START DATASET RECORDS

-- pv_equiv track=rewrite | github.com/RitvikKhanna/Playfair-Cipher-Decryption | Solutions/a10.py | getCTBigrams
-- ===== SOURCE A (Python) =====
-- def preproc(aString):
--     # convert to uppercase, remove non-alpha chars (keep spaces), split into words
--     s = aString.upper()
--     for c in s:
--         if c not in ' ABCDEFGHIJKLMNOPQRSTUVWXYZ':
--             s = s.replace(c, ' ')
--
--     s = s.split()
--     return s
--
-- def getCTBigrams(ciphertext):
--     # different than corpus bigrams bc these must not overlap
--     bigrams = {}
--
--     # remove non-alpha chars, convert to uppercase etc
--     ciphertext = preproc(ciphertext)
--
--     for word in ciphertext:
--         # get bigrams and their counts
--         if len(word) ==1:
--             # word is too small to have bigrams
--             continue
--
--         # word is large enough to have bigrams
--         i = 0
--         while i < len(word)-1:
--             bigram = word[i]+word[i+1]
--             if bigram in bigrams:
--                 # increment its count
--                 bigrams[bigram] +=1
--             else:
--                 # set count to 1
--                 bigrams[bigram] = 1
--             # go to the next 2 chars
--             i += 2
--
--     # return the dict of bigram counts
--     return bigrams
-- ===== SOURCE B (Python) =====
-- def getCTBigrams(ciphertext):
--     # single streaming pass over the raw text: no cleaned string, no word list.
--     # 'pending' holds an unpaired letter of the current word; any non-letter
--     # (after uppercasing) ends the word and discards the unpaired letter, which
--     # reproduces the non-overlapping pairing with the trailing odd char dropped.
--     counts = {}
--     pending = None
--     for c in ciphertext.upper():
--         if c in 'ABCDEFGHIJKLMNOPQRSTUVWXYZ':
--             if pending is None:
--                 pending = c
--             else:
--                 bg = pending + c
--                 counts[bg] = counts.get(bg, 0) + 1
--                 pending = None
--         else:
--             pending = None
--     return counts
-- ===== Notes on version B (the rewrite author's own statement) =====
-- stated objective: alternative
-- what changed: A runs a staged pipeline (replace()-based cleaning of the whole string per offending character, split() into a word list, then an index-cursor while loop over each word); B makes one streaming pass over the raw uppercased characters with a pending-unpaired-letter accumulator, counting a bigram whenever a second letter arrives and resetting on any non-letter, so no cleaned string and no word list are ever built.
import Mathlib
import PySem

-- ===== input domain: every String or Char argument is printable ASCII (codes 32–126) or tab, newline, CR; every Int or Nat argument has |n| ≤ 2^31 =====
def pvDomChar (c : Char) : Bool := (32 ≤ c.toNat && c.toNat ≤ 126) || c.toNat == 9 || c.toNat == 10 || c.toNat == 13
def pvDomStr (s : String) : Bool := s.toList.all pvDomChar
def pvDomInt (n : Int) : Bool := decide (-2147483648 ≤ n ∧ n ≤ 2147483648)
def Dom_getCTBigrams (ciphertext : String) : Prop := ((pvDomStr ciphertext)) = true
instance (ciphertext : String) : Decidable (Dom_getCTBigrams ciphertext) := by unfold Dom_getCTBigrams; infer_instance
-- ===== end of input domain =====

-- B replaces A's staged pipeline (clean the whole string by repeated replace(), split
-- into a word list, walk each word with an index cursor) by ONE streaming pass over the
-- uppercased text with a pending-letter accumulator; objective: alternative.

-- ===== PORT A =====
-- preproc: upper, then 'for c in s: if c not in alphabet: s = s.replace(c, " ")', then split()
def pvPreprocA (aString : String) : List String :=
  let s := (PySem.Str.upper aString).toList
  let s2 := s.foldl (fun acc c =>
      if PySem.Chars.isIn [c] " ABCDEFGHIJKLMNOPQRSTUVWXYZ".toList = false
      then PySem.Chars.replace acc [c] [' '] else acc) s
  (PySem.Chars.split₀ s2).map String.ofList

-- the 'while i < len(word)-1: … ; i += 2' loop (indices always in range, so getD is exact)
def pvWhileA (w : List Char) (i : Nat) (d : PySem.Dict String Int) : PySem.Dict String Int :=
  if i < w.length - 1 then
    let bigram := String.ofList [w.getD i ' ', w.getD (i + 1) ' ']
    let d' := if d.contains bigram then d.modify bigram 0 (fun v => v + 1) else d.insert bigram 1
    pvWhileA w (i + 2) d'
  else d
termination_by w.length - i
decreasing_by omega

def getCTBigrams (ciphertext : String) : List (String × Int) :=
  ((pvPreprocA ciphertext).foldl
    (fun d word => if PySem.Str.len word == 1 then d else pvWhileA word.toList 0 d)
    (PySem.Dict.mk [])).items

-- ===== PORT B =====
-- `c in 'ABCDEFGHIJKLMNOPQRSTUVWXYZ'`
def pvIsLetter (c : Char) : Bool := PySem.Chars.isIn [c] "ABCDEFGHIJKLMNOPQRSTUVWXYZ".toList

-- the body of B's single for-loop; state = (pending, counts)
def pvStepB (st : Option Char × PySem.Dict String Int) (c : Char) :
    Option Char × PySem.Dict String Int :=
  if pvIsLetter c then
    match st.1 with
    | none => (some c, st.2)
    | some a =>
      let bg := String.ofList [a, c]
      (none, st.2.insert bg (st.2.getD bg 0 + 1))
  else (none, st.2)

def getCTBigrams_alt (ciphertext : String) : List (String × Int) :=
  (((PySem.Str.upper ciphertext).toList.foldl pvStepB (none, PySem.Dict.mk [])).2).items

-- ===== PRECONDITION & SPEC =====
def Spec_getCTBigrams (ciphertext : String) (out : List (String × Int)) : Prop := out = getCTBigrams_alt ciphertext
instance (ciphertext : String) (out : List (String × Int)) : Decidable (Spec_getCTBigrams ciphertext out) := by unfold Spec_getCTBigrams; infer_instance

-- ===== CLAIM (what is proved, stated in full; the proofs are below) =====
def Claim_equal_getCTBigrams : Prop := ∀ (ciphertext : String), Dom_getCTBigrams ciphertext → Spec_getCTBigrams ciphertext (getCTBigrams ciphertext)

-- ===== LEMMAS AND PROOFS =====

-- the counting action both programs perform on one bigram pair
def pvTally (d : PySem.Dict String Int) (ab : Char × Char) : PySem.Dict String Int :=
  d.insert (String.ofList [ab.1, ab.2]) (d.getD (String.ofList [ab.1, ab.2]) 0 + 1)

-- the non-overlapping pairs of a word (proof-side view of both loops)
def pvPairsB : List Char → List (Char × Char)
  | a :: b :: t => (a, b) :: pvPairsB t
  | _ => []

-- c is in A's keep-set (letter or space)
def pvGood (c : Char) : Prop := PySem.Chars.isIn [c] " ABCDEFGHIJKLMNOPQRSTUVWXYZ".toList = true

-- the per-character cleaning map A's replace loop amounts to
def pvClean (c : Char) : Char :=
  if PySem.Chars.isIn [c] " ABCDEFGHIJKLMNOPQRSTUVWXYZ".toList then c else ' '

-- ---- literal-alphabet facts ----
lemma pv_isIn_singleton (c : Char) (l : List Char) : PySem.Chars.isIn [c] l = true ↔ c ∈ l := by
  rw [PySem.Chars.isIn_iff_infix]; exact List.singleton_infix_iff c l

lemma pv_letter_nonspace (c : Char) (h : pvIsLetter c = true) : PySem.Chars.isspace c = false := by
  have hm : c ∈ "ABCDEFGHIJKLMNOPQRSTUVWXYZ".toList := (pv_isIn_singleton _ _).mp h
  have hall : ("ABCDEFGHIJKLMNOPQRSTUVWXYZ".toList.all (fun r => !PySem.Chars.isspace r)) = true := by rfl
  simpa using List.all_eq_true.mp hall c hm

lemma pv_letter_good (c : Char) (h : pvIsLetter c = true) : pvGood c := by
  have hm : c ∈ "ABCDEFGHIJKLMNOPQRSTUVWXYZ".toList := (pv_isIn_singleton _ _).mp h
  have : c ∈ " ABCDEFGHIJKLMNOPQRSTUVWXYZ".toList := by
    rw [show " ABCDEFGHIJKLMNOPQRSTUVWXYZ".toList
        = ' ' :: "ABCDEFGHIJKLMNOPQRSTUVWXYZ".toList from rfl]
    exact List.mem_cons_of_mem _ hm
  exact (pv_isIn_singleton _ _).mpr this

END DATASET RECORDS

Only the lines above from the one with "-- what changed: A" through the one with "-- ===== input" should be duplicated, character for character.

-- what changed: A runs a staged pipeline (replace()-based cleaning of the whole string per offending character, split() into a word list, then an index-cursor while loop over each word); B makes one streaming pass over the raw uppercased characters with a pending-unpaired-letter accumulator, counting a bigram whenever a second letter arrives and resetting on any non-letter, so no cleaned string and no word list are ever built.
import Mathlib
import PySem

-- ===== input domain: every String or Char argument is printable ASCII (codes 32–126) or tab, newline, CR; every Int or Nat argument has |n| ≤ 2^31 =====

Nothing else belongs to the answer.